# The data

/---

-- pv_equiv track=rewrite | github.com/dumplingstrader/workspace-config | Experion_License_Aggregator/analyze_license_history.py | group_by_system_and_version
-- ===== SOURCE A (Python) =====
-- from collections import defaultdict
--
-- def group_by_system_and_version(all_versions):
--     """Group versions by system (MSID) and sort by version number."""
--     systems = defaultdict(list)
--
--     for version in all_versions:
--         key = version['msid']
--         systems[key].append(version)
--
--     # Sort each system's versions
--     for msid in systems:
--         systems[msid].sort(key=lambda x: x['version'])
--
--     return systems
-- ===== SOURCE B (Python) =====
-- def group_by_system_and_version(all_versions):
--     """Group versions by system (MSID) and sort by version number."""
--     # Register each MSID at its first appearance so key order matches input order,
--     # then distribute a single globally version-sorted pass into the groups:
--     # stability of sorted() leaves every group sorted by version with the same tie order.
--     systems = {version['msid']: [] for version in all_versions}
--     for version in sorted(all_versions, key=lambda x: x['version']):
--         systems[version['msid']].append(version)
--     return systems
-- ===== Notes on version B (the rewrite author's own statement) =====
-- stated objective: simpler
-- what changed: Instead of grouping first and then sorting every group separately, B pre-registers each msid key in first-appearance order and then makes one pass over a single stable global sort of all_versions by version, appending each item to its group; stability makes every group come out sorted with A's tie order.
import Mathlib
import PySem

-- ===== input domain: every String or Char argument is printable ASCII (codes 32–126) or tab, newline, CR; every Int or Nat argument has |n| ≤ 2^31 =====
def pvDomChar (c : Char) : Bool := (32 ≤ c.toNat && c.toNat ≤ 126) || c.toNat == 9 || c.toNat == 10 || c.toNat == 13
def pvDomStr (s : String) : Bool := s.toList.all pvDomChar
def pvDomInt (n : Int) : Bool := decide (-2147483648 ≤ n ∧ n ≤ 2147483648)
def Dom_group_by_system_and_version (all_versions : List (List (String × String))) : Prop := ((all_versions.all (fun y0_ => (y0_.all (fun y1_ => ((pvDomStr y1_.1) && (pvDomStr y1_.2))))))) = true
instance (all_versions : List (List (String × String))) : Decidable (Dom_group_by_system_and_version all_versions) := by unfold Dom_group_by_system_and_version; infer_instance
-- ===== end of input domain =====

-- B groups by one stable global sort + a single distributing pass instead of A's group-then-sort-each-group;
-- objective: simpler (one sort, one pass). Equality proved on inputs whose dicts carry the 'msid' and 'version' keys (else Python raises KeyError).

-- ===== PORT A =====
-- version['msid'] / version['version']: exact under Pre_ (key present), ported as getD with an unused default
def pvMsid (v : List (String × String)) : String := (PySem.Dict.mk v).getD "msid" ""
def pvVer (v : List (String × String)) : String := (PySem.Dict.mk v).getD "version" ""

def group_by_system_and_version (all_versions : List (List (String × String))) : List (String × List (List (String × String))) :=
  -- systems = defaultdict(list); for version in all_versions: systems[version['msid']].append(version)
  let systems := all_versions.foldl
    (fun d version => d.modify (pvMsid version) [] (fun g => g ++ [version]))
    PySem.Dict.empty
  -- for msid in systems: systems[msid].sort(key=lambda x: x['version'])  (in-place overwrite keeps item order)
  let systems := systems.keys.foldl
    (fun d msid => d.insert msid (PySem.List.sorted (d.getD msid []) pvVer))
    systems
  systems.items

-- ===== PORT B =====
def group_by_system_and_version_alt (all_versions : List (List (String × String))) : List (String × List (List (String × String))) :=
  -- systems = {version['msid']: [] for version in all_versions}
  let systems := all_versions.foldl
    (fun d version => d.insert (pvMsid version) ([] : List (List (String × String))))
    PySem.Dict.empty
  -- for version in sorted(all_versions, key=lambda x: x['version']): systems[version['msid']].append(version)
  -- (the key is always present in systems, so the plain-dict append is exactly Dict.modify here)
  let systems := (PySem.List.sorted all_versions pvVer).foldl
    (fun d version => d.modify (pvMsid version) [] (fun g => g ++ [version]))
    systems
  systems.items

-- ===== PRECONDITION & SPEC =====
-- Pre_ excludes exactly the inputs where some element dict lacks the 'msid' or 'version' key: Python A raises KeyError there.
def Pre_group_by_system_and_version (all_versions : List (List (String × String))) : Prop :=
  ∀ v ∈ all_versions, (PySem.Dict.mk v).contains "msid" = true ∧ (PySem.Dict.mk v).contains "version" = true
instance (all_versions : List (List (String × String))) : Decidable (Pre_group_by_system_and_version all_versions) := by
  unfold Pre_group_by_system_and_version; infer_instance
def pvWitness_group_by_system_and_version : (List (List (String × String))) :=
  [[("msid", "a"), ("version", "2")], [("msid", "a"), ("version", "1")], [("msid", "b"), ("version", "1")]]

def Spec_group_by_system_and_version (all_versions : List (List (String × String))) (out : List (String × List (List (String × String)))) : Prop := out = group_by_system_and_version_alt all_versions
instance (all_versions : List (List (String × String))) (out : List (String × List (List (String × String)))) : Decidable (Spec_group_by_system_and_version all_versions out) := by unfold Spec_group_by_system_and_version; infer_instance

-- ===== CLAIM (what is proved, stated in full; the proofs are below) =====
def Claim_equal_group_by_system_and_version : Prop := ∀ (all_versions : List (List (String × String))), Dom_group_by_system_and_version all_versions → Pre_group_by_system_and_version all_versions → Spec_group_by_system_and_version all_versions (group_by_system_and_version all_versions)

-- ===== LEMMAS AND PROOFS =====

-- 'insertBy (<)' puts x in front when x's key is below everything in the list
lemma insertBy_head_lt {α κ : Type} [LinearOrder κ] (key : α → κ) (x : α) (l : List α)
    (h : ∀ z ∈ l, key x < key z) :
    PySem.List.insertBy (fun a b => decide (key a < key b)) x l = x :: l := by
  cases l with
  | nil => simp [PySem.List.insertBy]
  | cons z t => simp [PySem.List.insertBy, h z (List.mem_cons_self ..)]

-- filter commutes with a stable insertion into a key-sorted list
lemma filter_insertBy {α κ : Type} [LinearOrder κ] (key : α → κ) (p : α → Bool) (x : α) :
    ∀ (acc : List α), acc.Pairwise (fun a b => key a ≤ key b) →
    (PySem.List.insertBy (fun a b => decide (key a < key b)) x acc).filter p =
      if p x then PySem.List.insertBy (fun a b => decide (key a < key b)) x (acc.filter p)
      else acc.filter p := by
  intro acc
  induction acc with
  | nil =>
    intro _
    by_cases hx : p x <;> simp [PySem.List.insertBy, hx]
  | cons y ys ih =>
    intro hp
    have hy := (List.pairwise_cons.mp hp).1
    have hys := (List.pairwise_cons.mp hp).2
    by_cases hlt : key x < key y
    · rw [show PySem.List.insertBy (fun a b => decide (key a < key b)) x (y :: ys) = x :: y :: ys by
        simp [PySem.List.insertBy, hlt]]
      by_cases hx : p x
      · by_cases hpy : p y
        · simp [hx, hpy, PySem.List.insertBy, hlt]
        · have hins : PySem.List.insertBy (fun a b => decide (key a < key b)) x (List.filter p ys)
              = x :: List.filter p ys := by
            apply insertBy_head_lt
            intro z hz
            exact lt_of_lt_of_le hlt (hy z (List.mem_of_mem_filter hz))
          simp [hx, hpy, hins]
      · simp [List.filter_cons, hx]
    · rw [show PySem.List.insertBy (fun a b => decide (key a < key b)) x (y :: ys) =
            y :: PySem.List.insertBy (fun a b => decide (key a < key b)) x ys by
        simp [PySem.List.insertBy, hlt]]
      by_cases hx : p x
      · by_cases hpy : p y
        · have hins : PySem.List.insertBy (fun a b => decide (key a < key b)) x (y :: List.filter p ys)
              = y :: PySem.List.insertBy (fun a b => decide (key a < key b)) x (List.filter p ys) := by
            simp [PySem.List.insertBy, hlt]
          simp [ih hys, hx, hpy, hins]
        · simp [ih hys, hx, hpy]
      · simp [List.filter_cons, ih hys, hx]

-- filter commutes with the stable sort
lemma filter_sorted {α κ : Type} [LinearOrder κ] (key : α → κ) (p : α → Bool) (xs : List α) :
    (PySem.List.sorted xs key).filter p = PySem.List.sorted (xs.filter p) key := by
  induction xs using List.reverseRecOn with
  | nil => rfl
  | append_singleton ys x ih =>
    have hs : ∀ (l : List α), PySem.List.sorted (l ++ [x]) key =
        PySem.List.insertBy (fun a b => decide (key a < key b)) x (PySem.List.sorted l key) := by
      intro l
      rw [PySem.List.sorted_eq_foldl_insertBy, PySem.List.sorted_eq_foldl_insertBy,
          List.foldl_append]
      rfl
    rw [hs, filter_insertBy key p x _ (PySem.List.sorted_pairwise ys key), ih, List.filter_append]
    by_cases hx : p x
    · rw [if_pos hx, show List.filter p [x] = [x] by simp [hx], hs]
    · rw [if_neg hx, show List.filter p [x] = ([] : List α) by simp [hx], List.append_nil]

-- a fold of A's sorting inserts at keys ≠ k does not change the value at k
lemma getD_sortfold_not_mem :
    ∀ (l : List String) (d : PySem.Dict String (List (List (String × String)))) (k : String),
    k ∉ l →
    (l.foldl (fun d msid => d.insert msid (PySem.List.sorted (d.getD msid []) pvVer)) d).getD k [] =
      d.getD k [] := by
  intro l
  induction l with
  | nil => intro d k _; rfl
  | cons a t ih =>
    intro d k hk
    simp only [List.foldl_cons]
    rw [ih _ k (fun h => hk (List.mem_cons_of_mem _ h)), PySem.Dict.getD_insert,
        if_neg (fun h => hk (by rw [h]; exact List.mem_cons_self ..))]

-- A's second loop rewrites every (distinct) key's value to its sorted form
lemma getD_sortfold :
    ∀ (l : List String) (d : PySem.Dict String (List (List (String × String)))),
    l.Nodup → ∀ k ∈ l,
    (l.foldl (fun d msid => d.insert msid (PySem.List.sorted (d.getD msid []) pvVer)) d).getD k [] =
      PySem.List.sorted (d.getD k []) pvVer := by
  intro l
  induction l with
  | nil => intro d _ k hk; cases hk
  | cons a t ih =>
    intro d hl k hk
    simp only [List.foldl_cons]
    rcases List.mem_cons.mp hk with rfl | hkt
    · rw [getD_sortfold_not_mem _ _ _ (List.nodup_cons.mp hl).1, PySem.Dict.getD_insert, if_pos rfl]
    · have hka : k ≠ a := fun h => (List.nodup_cons.mp hl).1 (h ▸ hkt)
      rw [ih _ (List.nodup_cons.mp hl).2 k hkt, PySem.Dict.getD_insert, if_neg hka]

-- updating a set with elements it already has is the identity
lemma set_update_of_subset {α : Type} [BEq α] [LawfulBEq α] :
    ∀ (l : List α) (s : PySem.Set α), (∀ x ∈ l, x ∈ s) → PySem.Set.update s l = s := by
  intro l
  induction l with
  | nil => intro s _; rfl
  | cons a t ih =>
    intro s h
    show PySem.Set.update (PySem.Set.add s a) t = s
    rw [PySem.Set.add_of_mem (h a (List.mem_cons_self ..))]
    exact ih s (fun x hx => h x (List.mem_cons_of_mem _ hx))

-- B's first loop stores only []
lemma getD_initfold :
    ∀ (l : List (List (String × String)))
      (d : PySem.Dict String (List (List (String × String)))) (k : String),
    d.getD k [] = [] →
    (l.foldl (fun d version => d.insert (pvMsid version) ([] : List (List (String × String)))) d).getD k [] = [] := by
  intro l
  induction l with
  | nil => intro d k hd; exact hd
  | cons a t ih =>
    intro d k hd
    simp only [List.foldl_cons]
    refine ih _ k ?_
    rw [PySem.Dict.getD_insert]
    split
    · rfl
    · exact hd

-- the grouping fold reads off as a filter
lemma getD_group_fold (l : List (List (String × String)))
    (d : PySem.Dict String (List (List (String × String)))) (k : String) :
    (l.foldl (fun d version => d.modify (pvMsid version) [] (fun g => g ++ [version])) d).getD k [] =
      d.getD k [] ++ l.filter (fun v => pvMsid v == k) := by
  have h : l.foldl (fun d version => d.modify (pvMsid version) [] (fun g => g ++ [version])) d
      = (l.map (fun v => (pvMsid v, v))).foldl (fun d p => d.modify p.1 [] (fun g => g ++ [p.2])) d := by
    rw [List.foldl_map]
  rw [h, PySem.Dict.getD_foldl_modify_append, List.filter_map, List.map_map]
  simp [Function.comp_def]

-- ===== VERDICT (by name: the statement is the Claim_ definition above) =====
theorem group_by_system_and_version_spec : Claim_equal_group_by_system_and_version := by
  intro xs _ _
  show group_by_system_and_version xs = group_by_system_and_version_alt xs
  simp only [group_by_system_and_version, group_by_system_and_version_alt]
  set d1 := List.foldl (fun d version => d.modify (pvMsid version) [] (fun g => g ++ [version]))
      PySem.Dict.empty xs with hd1
  set b0 := List.foldl (fun d version => d.insert (pvMsid version) ([] : List (List (String × String))))
      PySem.Dict.empty xs with hb0
  set sx := PySem.List.sorted xs pvVer with hsx
  set dA := List.foldl (fun d msid => d.insert msid (PySem.List.sorted (d.getD msid []) pvVer))
      d1 d1.keys with hdA
  set dB := List.foldl (fun d version => d.modify (pvMsid version) [] (fun g => g ++ [version]))
      b0 sx with hdB
  have hK1 : d1.keys = PySem.Set.ofList (xs.map pvMsid) := by
    rw [hd1]
    simp only [PySem.Dict.keys_foldl_modify_key]
    rfl
  have hN1 : d1.keys.Nodup := by
    rw [hK1]; exact PySem.Set.nodup_ofList _
  have hKA : dA.keys = d1.keys := by
    rw [hdA]
    simp only [PySem.Dict.keys_foldl_insert]
    exact set_update_of_subset _ _ (fun x hx => hx)
  have hKB0 : b0.keys = PySem.Set.ofList (xs.map pvMsid) := by
    rw [hb0]
    simp only [PySem.Dict.keys_foldl_insert_key]
    rfl
  have hKB : dB.keys = d1.keys := by
    rw [hdB]
    simp only [PySem.Dict.keys_foldl_modify_key]
    rw [hKB0, hK1]
    apply set_update_of_subset
    intro x hx
    rcases List.mem_map.mp hx with ⟨v, hv, rfl⟩
    have hv' : v ∈ xs := (PySem.List.mem_sorted xs pvVer false v).mp (by rw [hsx] at hv; exact hv)
    exact (PySem.Set.mem_ofList _ _).mpr (List.mem_map_of_mem hv')
  have hval : ∀ k ∈ d1.keys, dA.getD k [] = dB.getD k [] := by
    intro k hk
    have hemp : (PySem.Dict.empty : PySem.Dict String (List (List (String × String)))).getD k [] = [] := rfl
    have hA1 : d1.getD k [] = xs.filter (fun v => pvMsid v == k) := by
      rw [hd1, getD_group_fold, hemp, List.nil_append]
    have hB0 : b0.getD k [] = [] := by
      rw [hb0]; exact getD_initfold xs _ k hemp
    rw [hdA, getD_sortfold _ _ hN1 k hk, hA1, hdB, getD_group_fold, hB0, List.nil_append, hsx,
        filter_sorted]
  rw [PySem.Dict.items_eq_map_keys dA (by rw [hKA]; exact hN1) ([]),
      PySem.Dict.items_eq_map_keys dB (by rw [hKB]; exact hN1) ([]),
      hKA, hKB]
  apply List.map_congr_left
  intro k hk
  rw [hval k hk]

\---

If a line of the data contains the string "pvDomChar", count it; then give the total alone.

2